AI Monitoring Dashboards: Visualizing AI System Health

I wrote “AI Monitoring Dashboards: Visualizing AI System Health” to share practical, production-minded guidance on this topic.

AI Monitoring Dashboard

from azure.monitor.query import LogsQueryClient
from azure.identity import DefaultAzureCredential
import pandas as pd
from datetime import datetime, timedelta

class AIMonitoringDashboard:
    def __init__(self, workspace_id: str):
        self.workspace_id = workspace_id
        self.client = LogsQueryClient(DefaultAzureCredential())

    async def get_latency_metrics(self, hours: int = 24) -> pd.DataFrame:
        """Get latency metrics for AI endpoints."""
        query = """
        AzureDiagnostics
        | where Category == "AIInference"
        | where TimeGenerated > ago({hours}h)
        | summarize
            avg_latency = avg(DurationMs),
            p50_latency = percentile(DurationMs, 50),
            p95_latency = percentile(DurationMs, 95),
            p99_latency = percentile(DurationMs, 99),
            request_count = count()
            by bin(TimeGenerated, 1h), EndpointName
        | order by TimeGenerated asc
        """.format(hours=hours)

        return await self.execute_query(query)

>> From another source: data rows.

-- pv_equiv track=rewrite | github.com/Rayvivek881/python_django | DynamicPrograming/count_Integer_less_thenK.py | solve
-- ===== SOURCE A (Python) =====
-- MAX = 10
--
-- def numToVec(N):
--     digit = []
--     while N != 0:
--         digit.append(N % 10)
--         N = N // 10
--     if not digit:
--         digit.append(0)
--     digit = digit[::-1]
--     return digit
--
-- def solve(A, B, C):
--     d, d2 = 0, 0
--     digit = numToVec(C)
--     d = len(A)
--     if B > len(digit) or d == 0:
--         return 0
--     elif B < len(digit):
--         if A[0] == 0 and B != 1:
--             return (d - 1) * pow(d, B - 1)
--         else:
--             return pow(d, B)
--     else:
--         dp = [0 for i in range(B + 1)]
--         lower = [0 for i in range(MAX + 1)]
--         for i in range(d):
--             lower[A[i] + 1] = 1
--         for i in range(1, MAX + 1):
--             lower[i] = lower[i - 1] + lower[i]
--         flag = True
--         dp[0] = 0
--         for i in range(1, B + 1):
--             d2 = lower[digit[i - 1]]
--             dp[i] = dp[i - 1] * d
--             if i == 1 and A[0] == 0 and B != 1:
--                 d2 = d2 - 1
--
--             if flag:
--                 dp[i] += d2
--             flag = (flag & (lower[digit[i - 1] + 1] == lower[digit[i - 1]] + 1))
--         return dp[B]
-- ===== SOURCE B (Python) =====
-- def _digits(n):
--     if n < 10:
--         return [n]
--     return _digits(n // 10) + [n % 10]
--
-- def solve(A, B, C):
--     d = len(A)
--     ds = _digits(C)
--     L = len(ds)
--     if d == 0 or B > L:
--         return 0
--     if B < L:
--         raw = d ** B
--     else:
--         S = set(A)
--         def rank(rest):
--             if not rest:
--                 return 0
--             g = rest[0]
--             below = sum(1 for x in S if x < g) * d ** (len(rest) - 1)
--             return below + (rank(rest[1:]) if g in S else 0)
--         raw = rank(ds)
--     if A[0] == 0 and B != 1:
--         raw -= d ** (B - 1)
--     return raw
-- ===== Notes on version B (the rewrite author's own statement) =====
-- stated objective: simpler
-- what changed: the equal-length branch drops the mark/prefix-sum table, the dp array and the in-loop i==1 special case: B computes the lexicographic rank of C's digit string among B-length strings over the deduped digit set by head-first recursion on the digit list, and the leading-zero correction becomes one uniform post-subtraction of d**(B-1) applied after every branch; digits come from head-first recursion instead of a reversed while-loop
-- outside the precondition, e.g. on solve([-3], 1, 5): A returns 0, B returns 1; on solve([2, 3], -1, 5): A returns 0.5, B returns 0.5
import Mathlib
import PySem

    async def get_quality_metrics(self, hours: int = 24) -> pd.DataFrame:
        """Get quality metrics for AI responses."""
        query = """
        customMetrics
        | where name in ("ai.relevancy", "ai.faithfulness", "ai.coherence")
        | where timestamp > ago({hours}h)
        | summarize
            avg_score = avg(value),
            min_score = min(value),
            max_score = max(value)
            by bin(timestamp, 1h), name, cloud_RoleName
        | order by timestamp asc
        """.format(hours=hours)

        return await self.execute_query(query)

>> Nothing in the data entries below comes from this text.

-- pv_equiv track=rewrite | github.com/lindongsen/essence-of-AI-engineering | src/topsailai/utils/format_tool.py | parse_topsailai_format
-- ===== SOURCE A (Python) =====
-- from collections import OrderedDict
--
-- TOPSAILAI_FORMAT_PREFIX = "topsailai."
--
-- def parse_topsailai_format(text: str) -> dict:
--     """
--     Parse text in the topsailai format.
--
--     Format:
--     topsailai.{step_name}
--     {raw_text}
--
--     Returns a dictionary where keys are step names and values are raw text content.
--     """
--     lines = text.strip().split('\n')
--     if not lines:
--         return {}
--
--     result = OrderedDict()
--     current_step = None
--     current_content = []
--
--     for line in lines:
--         # Check if line starts a new step
--         if line.startswith(TOPSAILAI_FORMAT_PREFIX):
--             # Save previous step if exists
--             if current_step:
--                 result[current_step] = '\n'.join(current_content).strip()
--
--             # Start new step
--             step_name = line[len(TOPSAILAI_FORMAT_PREFIX):].strip()
--             current_step = step_name
--             current_content = []
--         elif current_step:
--             # Add to current step's content
--             current_content.append(line)
--
--     # Don't forget the last step
--     if current_step:
--         result[current_step] = '\n'.join(current_content).strip()
--
--     return result
-- ===== SOURCE B (Python) =====
-- import re
-- from collections import OrderedDict
--
-- TOPSAILAI_FORMAT_PREFIX = "topsailai."
--
-- def parse_topsailai_format(text: str) -> dict:
--     """Chunk-based parse: split once on lines beginning with the prefix,
--     then turn each chunk into a (name, content) entry."""
--     result = OrderedDict()
--     for chunk in re.split(r'(?m)^(?=topsailai\.)', text.strip()):
--         if not chunk.startswith(TOPSAILAI_FORMAT_PREFIX):
--             continue  # preamble before the first header (or empty head chunk)
--         header, _, body = chunk.partition('\n')
--         name = header[len(TOPSAILAI_FORMAT_PREFIX):].strip()
--         if name:
--             result[name] = body.strip()
--     return result
-- ===== Notes on version B (the rewrite author's own statement) =====
-- stated objective: simpler
-- what changed: Replaces A's stateful line-by-line accumulator loop (current_step/current_content carried across iterations) by a stateless two-phase decomposition: one multiline regex split of the stripped text into per-header chunks, then each chunk is mapped independently to a (name, content) entry.
import Mathlib
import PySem

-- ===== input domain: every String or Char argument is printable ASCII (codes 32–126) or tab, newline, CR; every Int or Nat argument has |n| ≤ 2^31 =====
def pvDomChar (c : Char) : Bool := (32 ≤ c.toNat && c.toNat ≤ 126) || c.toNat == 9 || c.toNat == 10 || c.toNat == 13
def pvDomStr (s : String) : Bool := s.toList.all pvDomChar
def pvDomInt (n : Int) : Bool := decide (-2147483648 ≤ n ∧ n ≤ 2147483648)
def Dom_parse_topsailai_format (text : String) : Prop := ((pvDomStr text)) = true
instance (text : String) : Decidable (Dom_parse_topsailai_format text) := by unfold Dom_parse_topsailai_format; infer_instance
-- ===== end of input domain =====

-- B replaces A's single stateful line-by-line accumulator loop by a two-phase decomposition
-- (split into per-header chunks once, then map each chunk to an entry); objective: simpler.

def pvPrefix : String := "topsailai."

-- ===== PORT A =====
-- for-loop with state (result dict, current_step, current_content); 'if current_step:'
-- (truthiness of None-or-str) is modelled as cs.getD "" ≠ "".
def pvLoopA (d : PySem.Dict String String) (cs : Option String) (acc : List String) :
    List String → PySem.Dict String String
  | [] =>
      if cs.getD "" ≠ "" then
        d.insert (cs.getD "") (PySem.Str.strip (PySem.Str.join "\n" acc))
      else d
  | l :: ls =>
      if PySem.Str.startswith l pvPrefix then
        pvLoopA
          (if cs.getD "" ≠ "" then
            d.insert (cs.getD "") (PySem.Str.strip (PySem.Str.join "\n" acc))
          else d)
          (some (PySem.Str.strip (PySem.Str.slice l (some 10)))) [] ls
      else if cs.getD "" ≠ "" then pvLoopA d cs (acc ++ [l]) ls
      else pvLoopA d cs acc ls

def parse_topsailai_format (text : String) : List (String × String) :=
  if (PySem.Str.split? (PySem.Str.strip text) "\n").getD [] = [] then []
  else (pvLoopA PySem.Dict.empty none []
    ((PySem.Str.split? (PySem.Str.strip text) "\n").getD [])).items

-- ===== PORT B =====
-- chunker: the current chunk is (header line, body lines); a line starting with the
-- prefix closes the chunk and opens a new one (exact port of Source B's re.split on
-- '(?m)^(?=topsailai\.)' applied to the line list, with partition('\n') done per chunk).
def pvChunkGo (h : String) (acc : List String) : List String → List (String × List String)
  | [] => [(h, acc)]
  | l :: ls =>
      if PySem.Str.startswith l pvPrefix then (h, acc) :: pvChunkGo l [] ls
      else pvChunkGo h (acc ++ [l]) ls

-- drop the preamble chunk (lines before the first header)
def pvChunks : List String → List (String × List String)
  | [] => []
  | l :: ls => if PySem.Str.startswith l pvPrefix then pvChunkGo l [] ls else pvChunks ls

-- one chunk → one entry (skipped when the header's name is empty)
def pvInsB (d : PySem.Dict String String) (hb : String × List String) :
    PySem.Dict String String :=
  let name := PySem.Str.strip (PySem.Str.slice hb.1 (some 10))
  if name ≠ "" then d.insert name (PySem.Str.strip (PySem.Str.join "\n" hb.2)) else d

def parse_topsailai_format_alt (text : String) : List (String × String) :=
  ((pvChunks ((PySem.Str.split? (PySem.Str.strip text) "\n").getD [])).foldl
    pvInsB PySem.Dict.empty).items

-- ===== PRECONDITION & SPEC =====
def Spec_parse_topsailai_format (text : String) (out : List (String × String)) : Prop := out = parse_topsailai_format_alt text
instance (text : String) (out : List (String × String)) : Decidable (Spec_parse_topsailai_format text out) := by unfold Spec_parse_topsailai_format; infer_instance

-- ===== CLAIM (what is proved, stated in full; the proofs are below) =====
def Claim_equal_parse_topsailai_format : Prop := ∀ (text : String), Dom_parse_topsailai_format text → Spec_parse_topsailai_format text (parse_topsailai_format text)

-- ===== LEMMAS AND PROOFS =====

-- when the chunk's header has an empty name, pvInsB drops the chunk, so its body is irrelevant
lemma pvFold_chunkGo_acc_irrel (ls : List String) (h : String)
    (hn : PySem.Str.strip (PySem.Str.slice h (some 10)) = "") :
    ∀ (acc acc' : List String) (d : PySem.Dict String String),
      (pvChunkGo h acc ls).foldl pvInsB d = (pvChunkGo h acc' ls).foldl pvInsB d := by
  induction ls generalizing h with
  | nil =>
      intro acc acc' d
      simp [pvChunkGo, pvInsB, hn]
  | cons l ls ih =>
      intro acc acc' d
      by_cases hsw : PySem.Str.startswith l pvPrefix = true
      · have e : ∀ a : List String, pvInsB d (h, a) = d := fun a => by simp [pvInsB, hn]
        simp only [pvChunkGo, if_pos hsw, List.foldl_cons, e]
      · simp only [pvChunkGo, if_neg hsw]
        exact ih h hn (acc ++ [l]) (acc' ++ [l]) d

-- A's loop from a live current step = fold over the pending chunk and the rest
lemma pvLoopA_eq_fold_chunkGo (ls : List String) :
    ∀ (d : PySem.Dict String String) (h : String) (acc : List String),
      pvLoopA d (some (PySem.Str.strip (PySem.Str.slice h (some 10)))) acc ls
        = (pvChunkGo h acc ls).foldl pvInsB d := by
  induction ls with
  | nil =>
      intro d h acc
      simp [pvLoopA, pvChunkGo, pvInsB]
  | cons l ls ih =>
      intro d h acc
      by_cases hsw : PySem.Str.startswith l pvPrefix = true
      · simp only [pvLoopA, if_pos hsw, pvChunkGo, List.foldl_cons, Option.getD_some]
        rw [ih]
        congr 1
      · simp only [pvLoopA, if_neg hsw, pvChunkGo, Option.getD_some]
        by_cases hn : PySem.Str.strip (PySem.Str.slice h (some 10)) = ""
        · rw [if_neg (not_not_intro hn)]
          rw [ih d h acc]
          exact pvFold_chunkGo_acc_irrel ls h hn acc (acc ++ [l]) d
        · rw [if_pos hn]
          exact ih d h (acc ++ [l])

-- A's loop with no current step = fold over the chunks after the preamble
lemma pvLoopA_none_eq_fold_chunks (ls : List String) :
    ∀ (d : PySem.Dict String String) (acc : List String),
      pvLoopA d none acc ls = (pvChunks ls).foldl pvInsB d := by
  induction ls with
  | nil =>
      intro d acc
      simp [pvLoopA, pvChunks]
  | cons l ls ih =>
      intro d acc
      have hfalse : ¬((none : Option String).getD "" ≠ "") := by simp
      by_cases hsw : PySem.Str.startswith l pvPrefix = true
      · simp only [pvLoopA, if_pos hsw, pvChunks, Option.getD_none]
        rw [if_neg (by simp)]
        exact pvLoopA_eq_fold_chunkGo ls d l []
      · simp only [pvLoopA, if_neg hsw, pvChunks, Option.getD_none]
        rw [if_neg (by simp)]
        exact ih d acc

-- ===== VERDICT (by name: the statement is the Claim_ definition above) =====
theorem parse_topsailai_format_spec : Claim_equal_parse_topsailai_format := by
  intro text _
  show parse_topsailai_format text = parse_topsailai_format_alt text
  unfold parse_topsailai_format parse_topsailai_format_alt
  by_cases hnil : (PySem.Str.split? (PySem.Str.strip text) "\n").getD [] = []
  · rw [if_pos hnil, hnil]
    rfl
  · rw [if_neg hnil, pvLoopA_none_eq_fold_chunks]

    async def get_cost_metrics(self, days: int = 30) -> pd.DataFrame:
        """Get cost metrics for AI usage."""
        query = """
        customMetrics
        | where name == "ai.token_cost"
        | where timestamp > ago({days}d)
        | summarize
            total_cost = sum(value),
            avg_cost_per_request = avg(value)
            by bin(timestamp, 1d), cloud_RoleName, customDimensions.model
        | order by timestamp asc
        """.format(days=days)

        return await self.execute_query(query)

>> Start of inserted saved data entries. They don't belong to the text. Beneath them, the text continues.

theorem bucket_elem_lt (allw : List String) (g : List Nat)
    (hg : g ∈ (buildBuckets allw).values) : ∀ e ∈ g, e < allw.length := by
  intro e he
  obtain ⟨k, _, hgk⟩ := (mem_values_buildBuckets allw g).mp hg
  subst hgk
  exact ((mem_patternPairs allw k e).mp ((mem_bucket allw k e).mp he)).1

-- shared one-hole pattern + inequality ⇔ equal length with exactly one mismatch
theorem oneHole_iff (u v : List Char) (huv : u ≠ v) :
    (∃ i, i < u.length ∧ i < v.length ∧ u.take i = v.take i ∧ u.drop (i + 1) = v.drop (i + 1))
    ↔ (u.length = v.length ∧ (u.zip v).countP (fun p => p.1 ≠ p.2) = 1) := by
  induction u generalizing v with
  | nil =>
    constructor
    · rintro ⟨i, hi, _, _, _⟩; simp at hi
    · rintro ⟨hlen, _⟩
      exact absurd (List.eq_nil_of_length_eq_zero (by simpa using hlen.symm)).symm huv
  | cons x u ih =>
    cases v with
    | nil =>
      constructor
      · rintro ⟨i, _, hi, _, _⟩; simp at hi
      · rintro ⟨hlen, _⟩; simp at hlen
    | cons y v =>
      by_cases hxy : x = y
      · subst hxy
        have huv' : u ≠ v := fun h => huv (by rw [h])
        rw [show ((x :: u).zip (x :: v)).countP (fun p => p.1 ≠ p.2)
              = (u.zip v).countP (fun p => p.1 ≠ p.2) by simp [List.zip_cons_cons]]
        constructor
        · rintro ⟨i, hi1, hi2, htake, hdrop⟩
          cases i with
          | zero => exact absurd (by simpa using hdrop) huv'
          | succ i =>
            have h1 : u.take i = v.take i := by
              simpa using htake
            have h2 : u.drop (i + 1) = v.drop (i + 1) := by
              simpa using hdrop
            have := (ih v huv').mp ⟨i, by simpa using hi1, by simpa using hi2, h1, h2⟩
            exact ⟨by simpa using this.1, this.2⟩
        · rintro ⟨hlen, hcnt⟩
          obtain ⟨i, hi1, hi2, htake, hdrop⟩ := (ih v huv').mpr ⟨by simpa using hlen, hcnt⟩
          exact ⟨i + 1, by simpa using hi1, by simpa using hi2,
            by simpa using htake, by simpa using hdrop⟩
      · constructor
        · rintro ⟨i, hi1, hi2, htake, hdrop⟩
          cases i with
          | zero =>
            have huv' : u = v := by simpa using hdrop
            subst huv'
            refine ⟨rfl, ?_⟩
            simp only [List.zip_cons_cons, List.countP_cons]
            rw [(countP_ne_zip_eq_zero_iff u u rfl).mpr rfl]
            simp [hxy]
          | succ i =>
            have : x = y := by
              have := congrArg (fun l => l.headI) htake
              simpa using this
            exact absurd this hxy
        · rintro ⟨hlen, hcnt⟩
          simp only [List.zip_cons_cons, List.countP_cons, decide_eq_true_eq] at hcnt
          rw [if_pos (by simpa using hxy)] at hcnt
          have h0 : (u.zip v).countP (fun p => p.1 ≠ p.2) = 0 := by omega
          have huv' : u = v := (countP_ne_zip_eq_zero_iff u v (by simpa using hlen)).mp h0
          exact ⟨0, by simp, by simp, by simp, by simpa using huv'⟩

-- i = j when equal-length prefixes match
theorem take_eq_len {u v : List Char} {i j : Nat} (h : u.take i = v.take j)
    (hi : i < u.length) (hj : j < v.length) : i = j := by
  have := congrArg List.length h
  simp only [List.length_take] at this
  omega

-- a and b share a bucket holding distinct words ⇔ tgt holds (for in-range a b)
theorem exists_pair_iff_tgt (begin : String) (words : List String) (a b : Nat)
    (ha : a < (words ++ [begin]).length) (hb : b < (words ++ [begin]).length) :
    (∃ p ∈ ((buildBuckets (words ++ [begin])).values).flatMap groupPairs,
        (words ++ [begin]).getD p.1 "" ≠ (words ++ [begin]).getD p.2 "" ∧
        (p = (a, b) ∨ p = (b, a)))
    ↔ (¬ a = b ∧ oneApart ((words ++ [begin]).getD a "") ((words ++ [begin]).getD b "") = true) := by
  set allw := words ++ [begin] with hallw
  have key : ∀ x y : Nat, x < allw.length → y < allw.length →
      ((((∃ g ∈ (buildBuckets allw).values, x ∈ g ∧ y ∈ g) ∧ allw.getD x "" ≠ allw.getD y ""))
      ↔ (¬ x = y ∧ oneApart (allw.getD x "") (allw.getD y "") = true)) := by
    intro x y hx hy
    constructor
    · rintro ⟨⟨g, hg, hxg, hyg⟩, hne⟩
      obtain ⟨k, _, hgk⟩ := (mem_values_buildBuckets allw g).mp hg
      subst hgk
      obtain ⟨_, i, hi, hki⟩ := (mem_patternPairs allw k x).mp ((mem_bucket allw k x).mp hxg)
      obtain ⟨_, j, hj, hkj⟩ := (mem_patternPairs allw k y).mp ((mem_bucket allw k y).mp hyg)
      have hk := hki.symm.trans hkj
      have htake := congrArg Prod.fst hk
      have hdrop := congrArg Prod.snd hk
      simp only at htake hdrop
      have hxy : ¬ x = y := fun h => hne (by rw [h])
      have hlist : (allw.getD x "").toList ≠ (allw.getD y "").toList :=
        fun h => hne (String.toList_inj.mp h)
      have hij : i = j := take_eq_len htake hi hj
      subst hij
      have := (oneHole_iff (allw.getD x "").toList (allw.getD y "").toList hlist).mp
        ⟨i, hi, hj, htake, hdrop⟩
      exact ⟨hxy, by simp only [oneApart, Bool.and_eq_true, decide_eq_true_eq]; exact this⟩
    · rintro ⟨hxy, hone⟩
      simp only [oneApart, Bool.and_eq_true, decide_eq_true_eq] at hone
      have hne : allw.getD x "" ≠ allw.getD y "" := by
        intro h
        rw [h] at hone
        have := (countP_ne_zip_eq_zero_iff _ _ rfl).mpr
          (rfl : (allw.getD y "").toList = (allw.getD y "").toList)
        omega
      have hlist : (allw.getD x "").toList ≠ (allw.getD y "").toList :=
        fun h => hne (String.toList_inj.mp h)
      obtain ⟨i, hi1, hi2, htake, hdrop⟩ :=
        (oneHole_iff (allw.getD x "").toList (allw.getD y "").toList hlist).mpr hone
      set k : List Char × List Char :=
        ((allw.getD x "").toList.take i, (allw.getD x "").toList.drop (i + 1)) with hkdef
      have hxk : x ∈ (buildBuckets allw).getD k [] :=
        (mem_bucket allw k x).mpr ((mem_patternPairs allw k x).mpr ⟨hx, i, hi1, rfl⟩)
      have hyk : y ∈ (buildBuckets allw).getD k [] :=
        (mem_bucket allw k y).mpr ((mem_patternPairs allw k y).mpr
          ⟨hy, i, hi2, by rw [hkdef, htake, hdrop]⟩)
      have hkey : k ∈ (buildBuckets allw).keys := by
        by_contra hk
        have hcontains : (buildBuckets allw).contains k = false := by
          cases hc : (buildBuckets allw).contains k
          · rfl
          · exact absurd ((PySem.Dict.contains_iff_mem_keys (buildBuckets allw) k).mp hc) hk
        rw [PySem.Dict.getD_of_not_contains _ _ hcontains] at hxk
        simp at hxk
      exact ⟨⟨(buildBuckets allw).getD k [],
        (mem_values_buildBuckets allw _).mpr ⟨k, hkey, rfl⟩, hxk, hyk⟩, hne⟩
  constructor
  · rintro ⟨p, hp, hwd, hab⟩
    obtain ⟨g, hg, hpg⟩ := List.mem_flatMap.mp hp
    obtain ⟨x0, y0, hxy0, hy0, hpxy⟩ := (mem_groupPairs g p).mp hpg
    have hmem1 : p.1 ∈ g := by
      rw [hpxy]
      show g.getD x0 0 ∈ g
      rw [List.getD_eq_getElem g 0 (show x0 < g.length by omega)]
      exact List.getElem_mem _
    have hmem2 : p.2 ∈ g := by
      rw [hpxy]
      show g.getD y0 0 ∈ g
      rw [List.getD_eq_getElem g 0 hy0]
      exact List.getElem_mem _
    rcases hab with hab | hab
    · have h1 : p.1 = a := congrArg Prod.fst hab
      have h2 : p.2 = b := congrArg Prod.snd hab
      exact (key a b ha hb).mp ⟨⟨g, hg, h1 ▸ hmem1, h2 ▸ hmem2⟩, h1 ▸ h2 ▸ hwd⟩
    · have h1 : p.1 = b := congrArg Prod.fst hab
      have h2 : p.2 = a := congrArg Prod.snd hab
      have := (key b a hb ha).mp ⟨⟨g, hg, h1 ▸ hmem1, h2 ▸ hmem2⟩, h1 ▸ h2 ▸ hwd⟩
      exact ⟨fun h => this.1 h.symm, by rw [oneApart_symm]; exact this.2⟩
  · rintro ⟨hab, hone⟩
    obtain ⟨⟨g, hg, hag, hbg⟩, hne⟩ := (key a b ha hb).mpr ⟨hab, hone⟩
    obtain ⟨x0, hx0, hgx0⟩ := List.mem_iff_getElem.mp hag
    obtain ⟨y0, hy0, hgy0⟩ := List.mem_iff_getElem.mp hbg
    have hx0y0 : x0 ≠ y0 := by
      intro h
      subst h
      exact hab (hgx0.symm.trans hgy0)
    rcases Nat.lt_or_ge x0 y0 with hlt | hge
    · refine ⟨(a, b), List.mem_flatMap.mpr ⟨g, hg, (mem_groupPairs g _).mpr
        ⟨x0, y0, hlt, hy0, ?_⟩⟩, hne, Or.inl rfl⟩
      rw [List.getD_eq_getElem g 0 hx0, List.getD_eq_getElem g 0 hy0, hgx0, hgy0]
    · have hlt : y0 < x0 := by omega
      refine ⟨(b, a), List.mem_flatMap.mpr ⟨g, hg, (mem_groupPairs g _).mpr
        ⟨y0, x0, hlt, hx0, ?_⟩⟩, fun h => hne h.symm, Or.inr rfl⟩
      rw [List.getD_eq_getElem g 0 hx0, List.getD_eq_getElem g 0 hy0, hgy0, hgx0]

theorem makeChangableMap_alt_eq_matF (begin : String) (words : List String) :
    makeChangableMap_alt begin words = matF (words.length + 1) (tgt begin words) := by
  set allw := words ++ [begin] with hallw
  have hlen : allw.length = words.length + 1 := by simp [hallw]
  have hm0 : List.replicate allw.length (List.replicate allw.length (0 : Int))
      = matF allw.length (fun _ _ => false) := by
    simp [matF, List.map_const']
  have hL : ∀ p ∈ ((buildBuckets allw).values).flatMap groupPairs,
      p.1 < allw.length ∧ p.2 < allw.length := by
    intro p hp
    obtain ⟨g, hg, hpg⟩ := List.mem_flatMap.mp hp
    obtain ⟨x0, y0, hxy, hy0, hpxy⟩ := (mem_groupPairs g p).mp hpg
    have h1 : p.1 ∈ g := by
      rw [hpxy]
      show g.getD x0 0 ∈ g
      rw [List.getD_eq_getElem g 0 (show x0 < g.length by omega)]
      exact List.getElem_mem _
    have h2 : p.2 ∈ g := by
      rw [hpxy]
      show g.getD y0 0 ∈ g
      rw [List.getD_eq_getElem g 0 hy0]
      exact List.getElem_mem _
    exact ⟨bucket_elem_lt allw g hg p.1 h1, bucket_elem_lt allw g hg p.2 h2⟩
  show ((buildBuckets allw).values).foldl (connectGroup allw)
      (List.replicate allw.length (List.replicate allw.length (0 : Int)))
    = matF (words.length + 1) (tgt begin words)
  rw [bucketPhase_eq_pairsFold, hm0, pairsFold allw allw.length _ hL, ← hlen]
  apply matF_congr
  intro a b ha hb
  rw [Bool.eq_iff_iff]
  simp only [Bool.false_or, decide_eq_true_eq, tgt, ← hallw]
  exact exists_pair_iff_tgt begin words a b ha hb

    async def get_error_metrics(self, hours: int = 24) -> pd.DataFrame:
        """Get error metrics for AI endpoints."""
        query = """
        AzureDiagnostics
        | where Category == "AIInference"
        | where TimeGenerated > ago({hours}h)
        | summarize
            total_requests = count(),
            error_count = countif(ResultCode >= 400),
            error_rate = todouble(countif(ResultCode >= 400)) / count() * 100
            by bin(TimeGenerated, 1h), EndpointName
        | order by TimeGenerated asc
        """.format(hours=hours)

        return await self.execute_query(query)

    async def get_token_usage(self, hours: int = 24) -> pd.DataFrame:
        """Get token usage metrics."""
        query = """
        customMetrics
        | where name in ("ai.input_tokens", "ai.output_tokens")
        | where timestamp > ago({hours}h)
        | summarize
            total_tokens = sum(value)
            by bin(timestamp, 1h), name, customDimensions.model
        | order by timestamp asc
        """.format(hours=hours)

        return await self.execute_query(query)

    def build_dashboard_data(self) -> dict:
        """Build complete dashboard data."""
        return {
            "latency": self.get_latency_metrics(),
            "quality": self.get_quality_metrics(),
            "costs": self.get_cost_metrics(),
            "errors": self.get_error_metrics(),
            "tokens": self.get_token_usage(),
            "summary": self.get_summary_stats()
        }

Comprehensive monitoring dashboards enable proactive AI operations management.\n\n## Takeaways\n\nAdd a concise, personal takeaway and recommended next steps here.\n

Michael John Peña

Michael John Peña

Senior Data Engineer based in Sydney. Writing about data, cloud, and technology.